§ Required action
Copy the lines exactly as they appear, starting with the first line of the records and ending with the line that contains "c) = true := by".

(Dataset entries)

-- ===== LEMMAS AND PROOFS =====

-- collapse of consecutive dots, with flag b = "last emitted char is a dot"
def colP : Bool → List Char → List Char
  | _, [] => []
  | b, c :: t =>
    if c = '.' then (if b then colP true t else '.' :: colP true t)
    else c :: colP false t

def jp (u : List Char) : List Char := pyjoinDot ((pysplitDot u).filter (· ≠ []))

def sL (x : List Char) : List Char := if x.head? = some '.' then x.tail else x
def sT (x : List Char) : List Char := if x.getLast? = some '.' then x.dropLast else x

theorem foldl_stepA (u : List Char) : ∀ acc : List Char,
    u.foldl stepA acc = acc ++ colP (decide (acc.getLast? = some '.')) (u.filter keepB) := by
  induction u with
  | nil => intro acc; simp [colP]
  | cons c t ih =>
    intro acc
    by_cases hc : c = '.'
    · subst hc
      have hk : keepB '.' = true := by decide
      by_cases hb : acc.getLast? = some '.'
      · have hne : acc ≠ [] := by intro h; simp [h] at hb
        simp only [List.foldl_cons, List.filter_cons, hk, if_pos rfl]
        have hstep : stepA acc '.' = acc := by
          have hpd : PySem.Chars.isalnum '.' = false := by decide
          simp [stepA, hpd, hb, hne]
        rw [hstep, ih acc]
        simp [colP, hb]
      · simp only [List.foldl_cons, List.filter_cons, hk, if_pos rfl]
        have hstep : stepA acc '.' = acc ++ ['.'] := by
          have hpd : PySem.Chars.isalnum '.' = false := by decide
          simp [stepA, hpd, hb]
        rw [hstep, ih (acc ++ ['.'])]
        simp [colP, hb, List.getLast?_append]
    · by_cases hk : keepB c = true
      · have hcond : ((['-', '_'] : List Char).contains c || PySem.Chars.isalnum c) = true := by
          by_cases ha : PySem.Chars.isalnum c = true
          · simp [ha]
          · have h2 : c = '-' ∨ c = '_' := by
              simp only [keepB, Bool.or_eq_true, List.contains_eq_mem, List.mem_cons,
                List.not_mem_nil, or_false, decide_eq_true_eq] at hk
              rcases hk with h | h | h | h
              · exact absurd h ha
              · exact Or.inl h
              · exact Or.inr h
              · exact absurd h hc
            rcases h2 with h | h <;> subst h <;> decide
        have hstep : stepA acc c = acc ++ [c] := by
          unfold stepA
          rw [hcond]
          simp [hc]
        simp only [List.foldl_cons, List.filter_cons, hk, if_pos rfl]
        rw [hstep, ih (acc ++ [c])]
        have : ((acc ++ [c]).getLast? = some '.') = False := by
          simp [List.getLast?_append, hc]
        simp [colP, this, hc]
      · have hkf : keepB c = false := by simpa using hk
        have hcond : ((['-', '_'] : List Char).contains c || PySem.Chars.isalnum c) = false := by
          simp only [keepB, Bool.or_eq_true, List.contains_eq_mem, List.mem_cons,
            List.not_mem_nil, or_false, decide_eq_true_eq, not_or, Bool.not_eq_true] at hk
          simp only [List.contains_eq_mem, List.mem_cons, List.not_mem_nil, or_false,
            Bool.or_eq_false_iff, decide_eq_false_iff_not, not_or]
          exact ⟨⟨hk.2.1, hk.2.2.1⟩, hk.1⟩
        have hstep : stepA acc c = acc := by
          unfold stepA
          rw [hcond]
          simp [hc]
        simp only [List.foldl_cons, List.filter_cons, hkf]
        rw [hstep, ih acc]
        simp

theorem colP_true_eq (t : List Char) :
    colP true t = colP false (t.dropWhile (· = '.')) := by
  induction t with
  | nil => simp [colP]
  | cons c t ih =>
    by_cases hc : c = '.'
    · subst hc; simpa [colP, List.dropWhile] using ih
    · simp [colP, hc, List.dropWhile]

theorem pysplitDot_ne_nil (u : List Char) : pysplitDot u ≠ [] := by
  cases u with
  | nil => simp [pysplitDot]
  | cons c t =>
    simp only [pysplitDot]
    split
    · simp
    · cases h : pysplitDot t <;> simp

theorem jp_dot_cons (t : List Char) : jp ('.' :: t) = jp t := by
  simp [jp, pysplitDot]

theorem jp_dropWhile (t : List Char) : jp (t.dropWhile (· = '.')) = jp t := by
  induction t with
  | nil => simp
  | cons c t ih =>
    by_cases hc : c = '.'
    · subst hc; simpa [List.dropWhile, jp_dot_cons] using ih
    · simp [List.dropWhile, hc]

theorem mem_pysplitDot_no_dot (u : List Char) :
    ∀ p ∈ pysplitDot u, '.' ∉ p := by
  induction u with
  | nil => intro p hp; simp [pysplitDot] at hp; simp [hp]
  | cons c t ih =>
    intro p hp
    by_cases hc : c = '.'
    · subst hc
      have hps : pysplitDot ('.' :: t) = [] :: pysplitDot t := by simp [pysplitDot]
      rw [hps] at hp
      rcases List.mem_cons.1 hp with h | h
      · simp [h]
      · exact ih p h
    · simp only [pysplitDot, if_neg hc] at hp
      cases h : pysplitDot t with
      | nil => exact absurd h (pysplitDot_ne_nil t)
      | cons q qs =>
        rw [h] at hp
        simp only [List.mem_cons] at hp
        rcases hp with h1 | h1
        · subst h1
          intro hmem
          rcases List.mem_cons.1 hmem with h2 | h2
          · exact hc h2.symm
          · exact ih q (by simp [h]) h2
        · exact ih p (by simp [h, h1])

theorem pysplitDot_nodot_append (w : List Char) (hw : ∀ c ∈ w, c ≠ '.') :
    ∀ r p ps, pysplitDot r = p :: ps → pysplitDot (w ++ r) = (w ++ p) :: ps := by
  induction w with
  | nil => intro r p ps h; simpa using h
  | cons c w ih =>
    intro r p ps h
    have hc : c ≠ '.' := hw c (by simp)
    have := ih (fun d hd => hw d (by simp [hd])) r p ps h
    simp only [List.cons_append, pysplitDot, if_neg hc, this]

theorem filter_pysplitDot_eq_nil_iff (r : List Char) :
    (pysplitDot r).filter (· ≠ []) = [] ↔ ∀ c ∈ r, c = '.' := by
  induction r with
  | nil => simp [pysplitDot]
  | cons c t ih =>
    by_cases hc : c = '.'
    · subst hc
      simp only [pysplitDot, if_pos rfl, List.filter_cons]
      simpa using ih
    · constructor
      · intro h
        exfalso
        simp only [pysplitDot, if_neg hc] at h
        cases ht : pysplitDot t with
        | nil => exact pysplitDot_ne_nil t ht
        | cons q qs =>
          rw [ht] at h
          simp [List.filter_cons] at h
      · intro h; exact absurd (h c (by simp)) hc

theorem sT_append (a x : List Char) (hx : x ≠ []) : sT (a ++ x) = a ++ sT x := by
  unfold sT
  rw [List.getLast?_append]
  cases h : x.getLast? with
  | none => simp [List.getLast?_eq_none_iff] at h; exact absurd h hx
  | some c =>
    by_cases hc : c = '.'
    · subst hc
      simp [h, List.dropLast_append_of_ne_nil hx]
    · simp [h, hc]

theorem colP_nodot_append (w r : List Char) (hw : ∀ c ∈ w, c ≠ '.') (hne : w ≠ []) (b : Bool) :
    colP b (w ++ r) = w ++ colP false r := by
  induction w generalizing b with
  | nil => exact absurd rfl hne
  | cons c w ih =>
    have hc : c ≠ '.' := hw c (by simp)
    by_cases hw' : w = []
    · subst hw'; simp [colP, hc]
    · have := ih (fun d hd => hw d (by simp [hd])) hw' false
      simp only [List.cons_append, colP, if_neg hc, this]

theorem sT_cons_dot (x : List Char) (hx : x ≠ []) : sT ('.' :: x) = '.' :: sT x := by
  cases x with
  | nil => exact absurd rfl hx
  | cons y ys =>
    unfold sT
    rw [List.getLast?_cons_cons]
    split_ifs with h
    · simp
    · rfl

theorem sT_nodot (w : List Char) (hw : ∀ d ∈ w, d ≠ '.') : sT w = w := by
  unfold sT
  cases hl : w.getLast? with
  | none => simp
  | some e =>
    have he : e ∈ w := List.mem_of_getLast? hl
    simp [hw e he]

-- main combinatorial fact: A's collapse + strip-one-leading + strip-one-trailing dot
-- equals B's "join the nonempty dot-separated parts"
theorem core_eq : ∀ n (u : List Char), u.length ≤ n → sT (sL (colP false u)) = jp u := by
  intro n
  induction n with
  | zero =>
    intro u hu
    have : u = [] := List.eq_nil_of_length_eq_zero (Nat.le_zero.1 hu)
    subst this; decide
  | succ n ih =>
    intro u hu
    cases u with
    | nil => decide
    | cons c t =>
      by_cases hc : c = '.'
      · subst hc
        have h1 : colP false ('.' :: t) = '.' :: colP false (t.dropWhile (· = '.')) := by
          simp [colP, colP_true_eq]
        set t' := t.dropWhile (· = '.') with ht'
        have hlen : t'.length ≤ n := by
          have h2 := List.length_dropWhile_le (· = '.') t
          rw [← ht'] at h2
          simp only [List.length_cons] at hu
          omega
        have hL : sL (colP false ('.' :: t)) = colP false t' := by
          rw [h1]; simp [sL]
        rw [hL]
        have hL2 : sL (colP false t') = colP false t' := by
          cases ht : t' with
          | nil => simp [colP, sL]
          | cons d t2 =>
            have hd : d ≠ '.' := by
              have h2 := List.head_dropWhile_not (p := (· = '.')) (l := t)
              rw [← ht'] at h2
              have h3 := h2 (by simp [ht])
              simpa [ht] using h3
            simp [colP, hd, sL]
        rw [← hL2, ih t' hlen, ht', jp_dropWhile, jp_dot_cons]
      · -- split u into its dot-free leading block w and the rest r
        set w := (c :: t).takeWhile (fun d => ¬ d = '.') with hwdef
        set r := (c :: t).dropWhile (fun d => ¬ d = '.') with hrdef
        have hsplit : w ++ r = c :: t := List.takeWhile_append_dropWhile
        have hwne : w ≠ [] := by
          rw [hwdef]; simp [List.takeWhile, hc]
        have hwnd : ∀ d ∈ w, d ≠ '.' := by
          intro d hd
          have := List.mem_takeWhile_imp (hwdef ▸ hd)
          simpa using this
        have hcol : colP false (c :: t) = w ++ colP false r := by
          rw [← hsplit]; exact colP_nodot_append w r hwnd hwne false
        have hheadw : ∃ d w2, w = d :: w2 ∧ d ≠ '.' := by
          cases hw : w with
          | nil => exact absurd hw hwne
          | cons d w2 => exact ⟨d, w2, rfl, hwnd d (by simp [hw])⟩
        obtain ⟨d, w2, hw, hd⟩ := hheadw
        have hLid : sL (colP false (c :: t)) = colP false (c :: t) := by
          rw [hcol, hw]; simp [sL, hd]
        rw [hLid, hcol]
        cases hr : r with
        | nil =>
          -- u = w, dot-free
          have hu' : c :: t = w := by rw [← hsplit, hr, List.append_nil]
          have hcnil : colP false ([] : List Char) = [] := by simp [colP]
          rw [hcnil, List.append_nil, sT_nodot w hwnd]
          have hpsw : pysplitDot w = [w] := by
            have := pysplitDot_nodot_append w hwnd [] [] [] (by simp [pysplitDot])
            simpa using this
          rw [hu']
          simp [jp, hpsw, List.filter_cons, hwne, pyjoinDot]
        | cons e r2 =>
          have he : e = '.' := by
            have h2 := List.head_dropWhile_not (p := fun d => ¬ d = '.') (l := c :: t)
            rw [← hrdef] at h2
            have h3 := h2 (by simp [hr])
            simpa [hr] using h3
          subst he
          have hps : pysplitDot (c :: t) = w :: pysplitDot r2 := by
            rw [← hsplit, hr]
            have h0 : pysplitDot ('.' :: r2) = [] :: pysplitDot r2 := by
              simp [pysplitDot]
            cases hq : pysplitDot r2 with
            | nil => exact absurd hq (pysplitDot_ne_nil r2)
            | cons q qs =>
              rw [hq] at h0
              have := pysplitDot_nodot_append w hwnd ('.' :: r2) [] (q :: qs) h0
              simpa [hq] using this
          have hcolr : colP false ('.' :: r2) = '.' :: colP false (r2.dropWhile (· = '.')) := by
            simp [colP, colP_true_eq]
          set r2' := r2.dropWhile (· = '.') with hr2'
          have hlen2 : r2'.length ≤ n := by
            have h4 := List.length_dropWhile_le (· = '.') r2
            rw [← hr2'] at h4
            have h5 : w.length + ('.' :: r2).length = (c :: t).length := by
              rw [← hsplit, hr, List.length_append]
            have h6 : 1 ≤ w.length := by rw [hw]; simp
            simp only [List.length_cons] at h5 hu
            omega
          rw [hcolr]
          cases hr2 : r2' with
          | nil =>
            -- everything after w is dots
            have hall : ∀ x ∈ r2, x = '.' := by
              intro x hx
              by_contra hne
              have hne2 : r2' ≠ [] := by
                rw [hr2']
                intro hdw
                have := List.dropWhile_eq_nil_iff.1 hdw x hx
                simp at this
                exact hne this
              exact hne2 hr2
            have hfilter : (pysplitDot r2).filter (· ≠ []) = [] :=
              (filter_pysplitDot_eq_nil_iff r2).2 hall
            have hsTw : sT (w ++ ['.']) = w := by
              rw [sT_append w ['.'] (by simp)]
              simp [sT]
            have hjp : jp (c :: t) = w := by
              have hfilter' : (pysplitDot r2).filter (fun x => !decide (x = [])) = [] := by
                simpa using hfilter
              simp [jp, hps, List.filter_cons, hwne, hfilter', pyjoinDot]
            rw [hjp]
            simpa [colP] using hsTw
          | cons g r3 =>
            rw [← hr2]
            have hg : g ≠ '.' := by
              have h2 := List.head_dropWhile_not (p := (· = '.')) (l := r2)
              rw [← hr2'] at h2
              have h3 := h2 (by simp [hr2])
              simpa [hr2] using h3
            have hxne : colP false r2' ≠ [] := by
              rw [hr2]; simp [colP, hg]
            have hLid2 : sL (colP false r2') = colP false r2' := by
              rw [hr2]; simp [colP, hg, sL]
            have hstep : sT (w ++ '.' :: colP false r2') = w ++ '.' :: sT (colP false r2') := by
              rw [sT_append w ('.' :: colP false r2') (by simp), sT_cons_dot _ hxne]
            rw [hstep, ← hLid2, ih r2' hlen2]
            -- RHS side
            have hfne : (pysplitDot r2).filter (· ≠ []) ≠ [] := by
              intro hF
              have hall := (filter_pysplitDot_eq_nil_iff r2).1 hF
              have : r2' = [] := by
                rw [hr2']
                exact List.dropWhile_eq_nil_iff.2 (fun x hx => by simp [hall x hx])
              rw [hr2] at this; exact List.cons_ne_nil _ _ this
            have hjp2 : jp r2' = jp r2 := by rw [hr2']; exact jp_dropWhile r2
            rw [hjp2]
            cases hF : (pysplitDot r2).filter (· ≠ []) with
            | nil => exact absurd hF hfne
            | cons f fs =>
              have : jp (c :: t) = w ++ '.' :: jp r2 := by
                simp only [jp, hps, List.filter_cons, hwne, ne_eq, not_false_iff,
                  if_pos, hF]
                simp [pyjoinDot, hwne]
              rw [this]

§ Expected answer
-- ===== LEMMAS AND PROOFS =====

-- collapse of consecutive dots, with flag b = "last emitted char is a dot"
def colP : Bool → List Char → List Char
  | _, [] => []
  | b, c :: t =>
    if c = '.' then (if b then colP true t else '.' :: colP true t)
    else c :: colP false t

def jp (u : List Char) : List Char := pyjoinDot ((pysplitDot u).filter (· ≠ []))

def sL (x : List Char) : List Char := if x.head? = some '.' then x.tail else x
def sT (x : List Char) : List Char := if x.getLast? = some '.' then x.dropLast else x

theorem foldl_stepA (u : List Char) : ∀ acc : List Char,
    u.foldl stepA acc = acc ++ colP (decide (acc.getLast? = some '.')) (u.filter keepB) := by
  induction u with
  | nil => intro acc; simp [colP]
  | cons c t ih =>
    intro acc
    by_cases hc : c = '.'
    · subst hc
      have hk : keepB '.' = true := by decide
      by_cases hb : acc.getLast? = some '.'
      · have hne : acc ≠ [] := by intro h; simp [h] at hb
        simp only [List.foldl_cons, List.filter_cons, hk, if_pos rfl]
        have hstep : stepA acc '.' = acc := by
          have hpd : PySem.Chars.isalnum '.' = false := by decide
          simp [stepA, hpd, hb, hne]
        rw [hstep, ih acc]
        simp [colP, hb]
      · simp only [List.foldl_cons, List.filter_cons, hk, if_pos rfl]
        have hstep : stepA acc '.' = acc ++ ['.'] := by
          have hpd : PySem.Chars.isalnum '.' = false := by decide
          simp [stepA, hpd, hb]
        rw [hstep, ih (acc ++ ['.'])]
        simp [colP, hb, List.getLast?_append]
    · by_cases hk : keepB c = true
      · have hcond : ((['-', '_'] : List Char).contains c || PySem.Chars.isalnum c) = true := by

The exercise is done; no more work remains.